Читать книгу Лунный свет на заре. Книга первая. Цикл «Ярость Творца» - Алексей Осетров - Страница 14

Глава тринадцатая
«Поединок»

Оглавление

И вот меня в составе когорты достаточно сильных и подготовленных рабов выпустили на арену. Зрители на каменных трибунах неистово аплодировали и рукоплескали, стадион гудел. Собравшаяся толпа сотней тысяч голосов принялась обсуждать происходящее. Арена сверкала, как серебро, под яркими лучами солнца, будучи посыпанной мелкой мраморной крошкой. Толпа возбуждённых зрителей рукоплескала и бесновалась, слышались выкрики:

– Да здравствует Кубу!

Кубу повернулся к своей свите и задумчиво сказал:

– Сейчас вы должны увидеть нечто необычное, эти чужестранцы не такие беспомощные, какими могут показаться, они перебили добрую дюжину моих лучших воинов, даже не вспотев.

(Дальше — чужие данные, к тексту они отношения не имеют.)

-- pv_equiv track=rewrite | github.com/leventg/bellman-ford | graph_c.py | __retrace_negative_loop
-- ===== SOURCE A (Python) =====
-- def __retrace_negative_loop(p, start):
--     arbitrage_loop = [start]
--     next_node = start
--     while next_node is not None:
--         next_node = p.get(next_node)
--         if next_node is not None and next_node not in arbitrage_loop:
--             arbitrage_loop.append(next_node)
--         elif next_node is not None:
--             arbitrage_loop.append(next_node)
--             arbitrage_loop = arbitrage_loop[arbitrage_loop.index(next_node):]
--             return arbitrage_loop
--     return None
-- ===== SOURCE B (Python) =====
-- def __retrace_negative_loop(p, start):
--     # Floyd's tortoise-and-hare cycle detection on the predecessor map:
--     # O(1) extra space, no path list / membership scans.
--     # Phase 1: find a meeting point inside the cycle (or hit a dead end -> None).
--     slow = start
--     fast = start
--     while True:
--         step = p.get(fast)
--         if step is None:
--             return None
--         fast = p.get(step)
--         if fast is None:
--             return None
--         slow = p.get(slow)
--         if slow is None:
--             return None
--         if slow == fast:
--             break
--     # Phase 2: find the cycle entry node mu.
--     u = start
--     v = slow
--     while u != v:
--         u = p.get(u)
--         v = p.get(v)
--         if u is None or v is None:
--             return None
--     mu = u
--     # Phase 3: walk once around the cycle, then close it with mu.
--     cycle = [mu]
--     node = p.get(mu)
--     while node is not None and node != mu:
--         cycle.append(node)
--         node = p.get(node)
--     if node is None:
--         return None
--     return cycle + [mu]
-- ===== Notes on version B (the rewrite author's own statement) =====
-- stated objective: alternative
-- what changed: B replaces A's grow-a-path-list-and-rescan loop (membership test and final .index/slice over the accumulated path) by Floyd's tortoise-and-hare: two pointers detect the cycle in O(1) extra space, a second pass locates the entry node, and a third pass walks once around the cycle to emit it.
import Mathlib
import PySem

Послышался звук трубы, это был сигнал к началу боя между двумя группами воинов, построенных в ряды друг против друга. Шум, смех, разговоры прекратились. Все взоры были устремлены на сражающихся. Резко прозвучали удары копий и мечей о щиты, от ударов полетели перья, осколки шлемов и куски разбитых щитов. Переломанные и перерубленные копья были тут же выброшены. Вовсю лилась кровь, несколько воинов уже бились в предсмертной агонии, орошая алой кровью арену, а сражающиеся топтали их ногами.

Пожалуй, невозможно, описать то напряжение, с которым зрители следили за кровавыми перипетиями этого боя. Они бились об заклад на крупные суммы, исходя из своего состояния, держали пари за тех или других воинов. Рукоплескания раздавались тем чаще, чем сильнее редели ряды соперников.

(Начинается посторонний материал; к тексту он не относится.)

-- pv_equiv track=rewrite | github.com/JoHyukJun/algorithm-analysis | src/python/등수 매기기.py | solution
-- ===== SOURCE A (Python) =====
-- def solution(score):
--     answer = [0 for i in range(len(score))]
--     rank = {}
--
--     for idx, s in enumerate(score):
--         tot = s[0] + s[1]
--
--         if tot in rank:
--             rank[tot] += 1
--         else:
--             rank[tot] = 1
--
--     rank = sorted(rank.items(), reverse=True)
--     cur_rank = 1
--
--     for i in range(len(rank)):
--         for j in range(len(score)):
--             tot = score[j][0] + score[j][1]
--
--             if rank[i][0] == tot:
--                 answer[j] += cur_rank
--
--         cur_rank += rank[i][1]
--
--     return answer
-- ===== SOURCE B (Python) =====
-- def solution(score):
--     totals = [s[0] + s[1] for s in score]
--     counts = {}
--     for t in totals:
--         counts[t] = counts.get(t, 0) + 1
--     rank = {}
--     acc = 1
--     for t, c in sorted(counts.items(), reverse=True):
--         rank[t] = acc
--         acc += c
--     return [rank[t] for t in totals]
-- ===== Notes on version B (the rewrite author's own statement) =====
-- stated objective: alternative
-- what changed: Replaces A's nested scan (for every distinct total, rescan all contestants and add the current rank into the answer array) by a rank dictionary built once over the sorted distinct totals, so the answer is a single map lookup per contestant.
import Mathlib
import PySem

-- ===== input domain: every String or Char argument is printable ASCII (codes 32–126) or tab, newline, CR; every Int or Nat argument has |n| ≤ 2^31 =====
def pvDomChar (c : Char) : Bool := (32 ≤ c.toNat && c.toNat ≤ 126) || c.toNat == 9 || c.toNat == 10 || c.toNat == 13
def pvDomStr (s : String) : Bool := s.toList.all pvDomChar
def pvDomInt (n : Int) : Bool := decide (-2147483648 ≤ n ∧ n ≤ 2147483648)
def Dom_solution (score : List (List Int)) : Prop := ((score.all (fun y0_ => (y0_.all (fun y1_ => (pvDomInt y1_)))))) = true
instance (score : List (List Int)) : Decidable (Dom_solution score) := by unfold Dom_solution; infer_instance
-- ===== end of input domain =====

Вот прошло уже два часа после начала боя. Кругом лежали трупы воинов, жестоко убитые или смертельно раненые. Умирающие душераздирающе орали, корчась в агонии в лужах собственной крови. Из распоротых животов вываливались внутренности и волочились по арене. Против меня и еще двоих моих соратников по несчастью стояли семь врагов. Исход поединка решал дальнейшую судьбу, можно было так и остаться в рабстве или же нам могла быть дарована свобода.

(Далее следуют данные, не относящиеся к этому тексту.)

-- pv_equiv track=rewrite | github.com/ludovicfmp-bit/capacity | app_mv_analysis.py | score_option_b
-- ===== SOURCE A (Python) =====
-- def score_option_b(occ_minutes, sustain, tolerance, peak):
--     """Option B : Trois zones"""
--     score = 0
--     for occ in occ_minutes:
--         if occ <= sustain + tolerance:
--             score += 1
--         elif occ <= peak:
--             score += 0
--         else:
--             score -= (occ - peak) * 2
--     return score
-- ===== SOURCE B (Python) =====
-- def _bisect_right(xs, v):
--     """Rightmost insertion point of v in sorted xs (hand-written binary search)."""
--     lo, hi = 0, len(xs)
--     while lo < hi:
--         mid = (lo + hi) // 2
--         if xs[mid] <= v:
--             lo = mid + 1
--         else:
--             hi = mid
--     return lo
--
--
-- def score_option_b(occ_minutes, sustain, tolerance, peak):
--     """Option B : Trois zones — sort once, then locate the zone boundaries by
--     binary search: the +1 zone is a prefix, the penalty zone a suffix, and the
--     penalty sum collapses to sum(tail) - len(tail)*peak."""
--     xs = sorted(occ_minutes)
--     ones = _bisect_right(xs, sustain + tolerance)
--     i = _bisect_right(xs, max(sustain + tolerance, peak))
--     tail = xs[i:]
--     return ones - 2 * (sum(tail) - len(tail) * peak)
-- ===== Notes on version B (the rewrite author's own statement) =====
-- stated objective: alternative
-- what changed: B sorts the list once, finds the two zone boundaries by hand-written binary search (the +1 zone becomes a prefix, the penalty zone a suffix), and computes the penalty from the suffix sum as sum(tail) - len(tail)*peak, instead of A's single per-element branching loop.
import Mathlib
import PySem

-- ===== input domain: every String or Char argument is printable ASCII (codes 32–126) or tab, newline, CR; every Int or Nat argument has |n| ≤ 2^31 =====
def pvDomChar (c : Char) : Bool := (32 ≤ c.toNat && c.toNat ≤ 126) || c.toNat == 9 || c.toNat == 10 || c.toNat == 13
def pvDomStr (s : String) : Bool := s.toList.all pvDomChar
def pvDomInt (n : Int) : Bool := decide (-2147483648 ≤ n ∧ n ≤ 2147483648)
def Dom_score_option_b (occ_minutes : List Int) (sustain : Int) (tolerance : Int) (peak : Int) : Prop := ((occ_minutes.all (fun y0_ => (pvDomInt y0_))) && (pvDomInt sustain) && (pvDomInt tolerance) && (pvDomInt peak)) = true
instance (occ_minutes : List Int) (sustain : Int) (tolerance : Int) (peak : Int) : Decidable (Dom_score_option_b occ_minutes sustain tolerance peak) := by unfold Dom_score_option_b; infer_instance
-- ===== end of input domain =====

-- B sorts once and locates the zone boundaries by binary search (the +1 zone becomes a
-- prefix, the penalty zone a suffix whose penalty is sum(tail) - len(tail)*peak) instead
-- of A's per-element branching loop: a genuinely different (sort + bisect) algorithm.

-- ===== PORT A =====
def score_option_b (occ_minutes : List Int) (sustain : Int) (tolerance : Int) (peak : Int) : Int :=
  occ_minutes.foldl
    (fun score occ =>
      if occ ≤ sustain + tolerance then score + 1
      else if occ ≤ peak then score + 0
      else score - (occ - peak) * 2)
    0

-- ===== PORT B =====
-- hand-written binary search loop of Source B (_bisect_right); xs[mid] is ported as getD mid 0,
-- exact here since 0 ≤ mid < len(xs) whenever the loop body runs (lo < hi ≤ len xs);
-- Python's mid = (lo+hi)//2 on nonnegative ints is Nat division (lo + hi) / 2.
def pvBisectRight (xs : List Int) (v : Int) (lo hi : Nat) : Nat :=
  if lo < hi then
    if xs.getD ((lo + hi) / 2) 0 ≤ v then pvBisectRight xs v ((lo + hi) / 2 + 1) hi
    else pvBisectRight xs v lo ((lo + hi) / 2)
  else lo
termination_by hi - lo
decreasing_by all_goals omega

def score_option_b_alt (occ_minutes : List Int) (sustain : Int) (tolerance : Int) (peak : Int) : Int :=
  let xs := PySem.List.sorted occ_minutes (fun x => x) false
  let ones := pvBisectRight xs (sustain + tolerance) 0 xs.length
  let i := pvBisectRight xs (max (sustain + tolerance) peak) 0 xs.length
  let tail := PySem.List.slice xs (some (i : Int)) none
  (ones : Int) - 2 * (tail.sum - (tail.length : Int) * peak)

-- ===== PRECONDITION & SPEC =====
def Spec_score_option_b (occ_minutes : List Int) (sustain : Int) (tolerance : Int) (peak : Int) (out : Int) : Prop := out = score_option_b_alt occ_minutes sustain tolerance peak
instance (occ_minutes : List Int) (sustain : Int) (tolerance : Int) (peak : Int) (out : Int) : Decidable (Spec_score_option_b occ_minutes sustain tolerance peak out) := by unfold Spec_score_option_b; infer_instance

-- ===== CLAIM (what is proved, stated in full; the proofs are below) =====
def Claim_equal_score_option_b : Prop := ∀ (occ_minutes : List Int) (sustain : Int) (tolerance : Int) (peak : Int), Dom_score_option_b occ_minutes sustain tolerance peak → Spec_score_option_b occ_minutes sustain tolerance peak (score_option_b occ_minutes sustain tolerance peak)

-- ===== LEMMAS AND PROOFS =====

-- per-element score of A's loop
def pvTerm (s t p occ : Int) : Int :=
  if occ ≤ s + t then 1 else if occ ≤ p then 0 else -((occ - p) * 2)

theorem pv_foldl_shift (l : List Int) (s t p acc : Int) :
    l.foldl (fun score occ =>
      if occ ≤ s + t then score + 1
      else if occ ≤ p then score + 0
      else score - (occ - p) * 2) acc
    = acc + l.foldl (fun score occ =>
      if occ ≤ s + t then score + 1
      else if occ ≤ p then score + 0
      else score - (occ - p) * 2) 0 := by
  induction l generalizing acc with
  | nil => simp
  | cons x xs ih =>
    simp only [List.foldl_cons]
    rw [ih (if x ≤ s + t then acc + 1 else if x ≤ p then acc + 0 else acc - (x - p) * 2),
        ih (if x ≤ s + t then (0:Int) + 1 else if x ≤ p then (0:Int) + 0 else (0:Int) - (x - p) * 2)]
    split_ifs <;> ring

theorem pv_A_eq_sum (l : List Int) (s t p : Int) :
    score_option_b l s t p = (l.map (pvTerm s t p)).sum := by
  induction l with
  | nil => simp [score_option_b]
  | cons x xs ih =>
    have : score_option_b (x :: xs) s t p
        = (if x ≤ s + t then (0:Int) + 1 else if x ≤ p then (0:Int) + 0 else (0:Int) - (x - p) * 2)
          + score_option_b xs s t p := by
      simp only [score_option_b, List.foldl_cons]
      exact pv_foldl_shift xs s t p _
    rw [this, ih]
    simp only [List.map_cons, List.sum_cons, pvTerm]
    split_ifs <;> ring

-- the term sum splits into a count of the prefix zone and a penalty sum: no order needed
theorem pv_sum_split (l : List Int) (s t p : Int) :
    (l.map (pvTerm s t p)).sum
      = ((l.filter (fun x => decide (x ≤ s + t))).length : Int)
        - 2 * ((l.filter (fun x => decide (max (s + t) p < x))).map (fun x => x - p)).sum := by
  induction l with
  | nil => simp
  | cons x xs ih =>
    simp only [List.map_cons, List.sum_cons, List.filter_cons]
    by_cases h1 : x ≤ s + t
    · have h2 : ¬ (max (s + t) p < x) := by omega
      simp [pvTerm, h1, h2, ih]
      ring
    · by_cases h2 : x ≤ p
      · have h3 : ¬ (max (s + t) p < x) := by omega
        simp [pvTerm, h1, h2, h3, ih]
      · have h3 : max (s + t) p < x := by omega
        simp [pvTerm, h1, h2, h3, ih]
        ring

-- a sorted list is its (≤ v)-filter followed by its (> v)-filter
theorem pv_sorted_split (xs : List Int) (h : xs.Pairwise (· ≤ ·)) (v : Int) :
    xs = xs.filter (fun x => decide (x ≤ v)) ++ xs.filter (fun x => decide (v < x)) := by
  induction xs with
  | nil => simp
  | cons x xs ih =>
    rcases List.pairwise_cons.mp h with ⟨hx, hxs⟩
    simp only [List.filter_cons]
    by_cases hv : x ≤ v
    · simp only [hv, decide_true, not_lt.mpr hv, lt_iff_not_ge]
      simp [← ih hxs]
    · have hv' : v < x := lt_of_not_ge hv
      have h1 : xs.filter (fun x => decide (x ≤ v)) = [] := by
        rw [List.filter_eq_nil_iff]
        intro a ha
        simp only [decide_eq_true_eq]
        have := hx a ha
        omega
      have h2 : xs.filter (fun x => decide (v < x)) = xs := by
        rw [List.filter_eq_self]
        intro a ha
        simp only [decide_eq_true_eq]
        have := hx a ha
        omega
      simp [hv, hv', h1, h2]

-- binary-search characterisation: on a (getD-)monotone list, every in-range index k is
-- below the returned insertion point iff its element is ≤ v
theorem pv_bisect_char (xs : List Int) (v : Int)
    (mono : ∀ i j, i ≤ j → j < xs.length → xs.getD i 0 ≤ xs.getD j 0) :
    ∀ n lo hi, hi - lo ≤ n → lo ≤ hi → hi ≤ xs.length →
      (∀ k, k < lo → xs.getD k 0 ≤ v) →
      (∀ k, hi ≤ k → k < xs.length → v < xs.getD k 0) →
      lo ≤ pvBisectRight xs v lo hi ∧ pvBisectRight xs v lo hi ≤ hi ∧
        (∀ k, k < xs.length → (k < pvBisectRight xs v lo hi ↔ xs.getD k 0 ≤ v)) := by
  intro n
  induction n with
  | zero =>
    intro lo hi hn hlohi hhi hbelow habove
    have heq : lo = hi := by omega
    subst heq
    rw [pvBisectRight, if_neg (lt_irrefl lo)]
    refine ⟨le_refl _, le_refl _, ?_⟩
    intro k hk
    constructor
    · intro h; exact hbelow k h
    · intro h
      by_contra hc
      exact absurd h (not_le.mpr (habove k (by omega) hk))
  | succ n ih =>
    intro lo hi hn hlohi hhi hbelow habove
    by_cases hlt : lo < hi
    · rw [pvBisectRight, if_pos hlt]
      by_cases hv : xs.getD ((lo + hi) / 2) 0 ≤ v
      · rw [if_pos hv]
        have hb : ∀ k, k < (lo + hi) / 2 + 1 → xs.getD k 0 ≤ v := by
          intro k hk
          exact le_trans (mono k ((lo + hi) / 2) (by omega) (by omega)) hv
        rcases ih ((lo + hi) / 2 + 1) hi (by omega) (by omega) hhi hb habove with ⟨h1, h2, h3⟩
        exact ⟨by omega, h2, h3⟩
      · rw [if_neg hv]
        have ha : ∀ k, (lo + hi) / 2 ≤ k → k < xs.length → v < xs.getD k 0 := by
          intro k hk hk'
          exact lt_of_lt_of_le (lt_of_not_ge hv) (mono ((lo + hi) / 2) k hk hk')
        rcases ih lo ((lo + hi) / 2) (by omega) (by omega) (by omega) hbelow ha with ⟨h1, h2, h3⟩
        exact ⟨h1, by omega, h3⟩
    · rw [pvBisectRight, if_neg hlt]
      refine ⟨le_refl _, by omega, ?_⟩
      intro k hk
      constructor
      · intro h; exact hbelow k h
      · intro h
        by_contra hc
        exact absurd h (not_le.mpr (habove k (by omega) hk))

-- on a sorted list the insertion point is the length of the (≤ v)-filter
theorem pv_bisect_eq_filter_length (xs : List Int) (h : xs.Pairwise (· ≤ ·)) (v : Int) :
    pvBisectRight xs v 0 xs.length = (xs.filter (fun x => decide (x ≤ v))).length := by
  have mono : ∀ i j, i ≤ j → j < xs.length → xs.getD i 0 ≤ xs.getD j 0 := by
    intro i j hij hj
    rw [List.getD_eq_getElem xs 0 (lt_of_le_of_lt hij hj), List.getD_eq_getElem xs 0 hj]
    rcases lt_or_eq_of_le hij with hlt | heq
    · exact List.pairwise_iff_getElem.mp h i j _ hj hlt
    · subst heq; exact le_refl _
  rcases pv_bisect_char xs v mono xs.length 0 xs.length (by omega) (Nat.zero_le _) (le_refl _)
    (by intro k hk; omega) (by intro k hk hk'; omega) with ⟨_, hle, hchar⟩
  set r := pvBisectRight xs v 0 xs.length with hr
  set A := xs.filter (fun x => decide (x ≤ v)) with hA
  have hsplit := pv_sorted_split xs h v
  have hAlen : A.length ≤ xs.length := List.length_filter_le _ _
  have hmemA : ∀ k, (hk : k < A.length) → A[k] ≤ v := by
    intro k hk
    have : A[k] ∈ A := List.getElem_mem hk
    have := List.of_mem_filter this
    simpa using this
  by_contra hne
  rcases Nat.lt_or_ge r A.length with hlt | hge
  · -- index r is inside A, so xs.getD r 0 ≤ v, so r < r: contradiction
    have hrx : r < xs.length := lt_of_lt_of_le hlt hAlen
    have : xs.getD r 0 ≤ v := by
      conv_lhs => rw [hsplit]
      rw [List.getD_append _ _ _ _ hlt, List.getD_eq_getElem A 0 hlt]
      exact hmemA r hlt
    have := (hchar r hrx).mpr this
    omega
  · have hgt : A.length < r := lt_of_le_of_ne hge (fun e => hne e.symm)
    have hrx : A.length < xs.length := lt_of_lt_of_le hgt hle
    have hAl : A.length = (xs.filter (fun x => decide (x ≤ v))).length := by rw [hA]
    have hBlen : 0 < (xs.filter (fun x => decide (v < x))).length := by
      have hlen := congrArg List.length hsplit
      rw [List.length_append] at hlen
      omega
    have : v < xs.getD A.length 0 := by
      conv_rhs => rw [hsplit]
      rw [hAl]
      rw [List.getD_append_right _ _ _ _ (le_refl _), Nat.sub_self]
      rw [List.getD_eq_getElem _ 0 hBlen]
      have hmem : (xs.filter (fun x => decide (v < x)))[0] ∈
          xs.filter (fun x => decide (v < x)) := List.getElem_mem hBlen
      have := List.of_mem_filter hmem
      simpa using this
    have := (hchar A.length hrx).mp hgt
    omega

-- sum of (x - p) over a list
theorem pv_sum_map_sub (l : List Int) (p : Int) :
    (l.map (fun x => x - p)).sum = l.sum - (l.length : Int) * p := by
  induction l with
  | nil => simp
  | cons x xs ih => simp [ih]; ring

theorem pv_eq (l : List Int) (s t p : Int) :
    score_option_b l s t p = score_option_b_alt l s t p := by
  set xs := PySem.List.sorted l (fun x => x) false with hxs
  have hperm : xs.Perm l := PySem.List.sorted_perm l (fun x => x) false
  have hpw : xs.Pairwise (· ≤ ·) := by
    have := PySem.List.sorted_pairwise l (fun x => x)
    simpa using this
  -- A's score, moved onto the sorted list and split into the two zones
  have hA : score_option_b l s t p
      = ((xs.filter (fun x => decide (x ≤ s + t))).length : Int)
        - 2 * ((xs.filter (fun x => decide (max (s + t) p < x))).map (fun x => x - p)).sum := by
    rw [pv_A_eq_sum, ← (hperm.map (pvTerm s t p)).sum_eq, pv_sum_split]
  -- B's pieces
  have h1 : pvBisectRight xs (s + t) 0 xs.length
      = (xs.filter (fun x => decide (x ≤ s + t))).length :=
    pv_bisect_eq_filter_length xs hpw (s + t)
  have h2 : pvBisectRight xs (max (s + t) p) 0 xs.length
      = (xs.filter (fun x => decide (x ≤ max (s + t) p))).length :=
    pv_bisect_eq_filter_length xs hpw (max (s + t) p)
  have htail : PySem.List.slice xs (some ((pvBisectRight xs (max (s + t) p) 0 xs.length : Nat) : Int)) none
      = xs.filter (fun x => decide (max (s + t) p < x)) := by
    rw [PySem.List.slice_from_natCast, h2]
    nth_rewrite 2 [pv_sorted_split xs hpw (max (s + t) p)]
    exact List.drop_left
  show score_option_b l s t p
      = (↑(pvBisectRight xs (s + t) 0 xs.length) : Int)
        - 2 * ((PySem.List.slice xs (some ((pvBisectRight xs (max (s + t) p) 0 xs.length : Nat) : Int)) none).sum
          - ((PySem.List.slice xs (some ((pvBisectRight xs (max (s + t) p) 0 xs.length : Nat) : Int)) none).length : Int) * p)
  rw [htail, h1, hA, ← pv_sum_map_sub]

-- ===== VERDICT (by name: the statement is the Claim_ definition above) =====
theorem score_option_b_spec : Claim_equal_score_option_b := by
  intro l s t p _
  exact pv_eq l s t p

– Смелее, смелее! Рубите их, дети вонючих скунсов!

– Задайте им жару! Замочите ползучих тварей!

– Прикончите их!

– Вперёд, трусы!

– Подминайте их и трахайте во все дыры! – голосили в истерике возбужденные зрители.

Осмотревшись, я понял, что у нас мало шансов, да и большинство зрителей уже не были на нашей стороне. По всей видимости, на нашу победу уже никто не надеялся всерьёз, и даже мы сами. Я был весь мокрый как загнанный конь от собственного пота и липкий от крови своих однополчан, но жажда победы была превыше всего, раз уж мы вляпались в эту историю, то надо вернуться домой целыми и невредимыми. Быстро прокрутив в голове возможный исход этой битвы, я крикнул:

– Защищайте мне спину, остался последний рывок!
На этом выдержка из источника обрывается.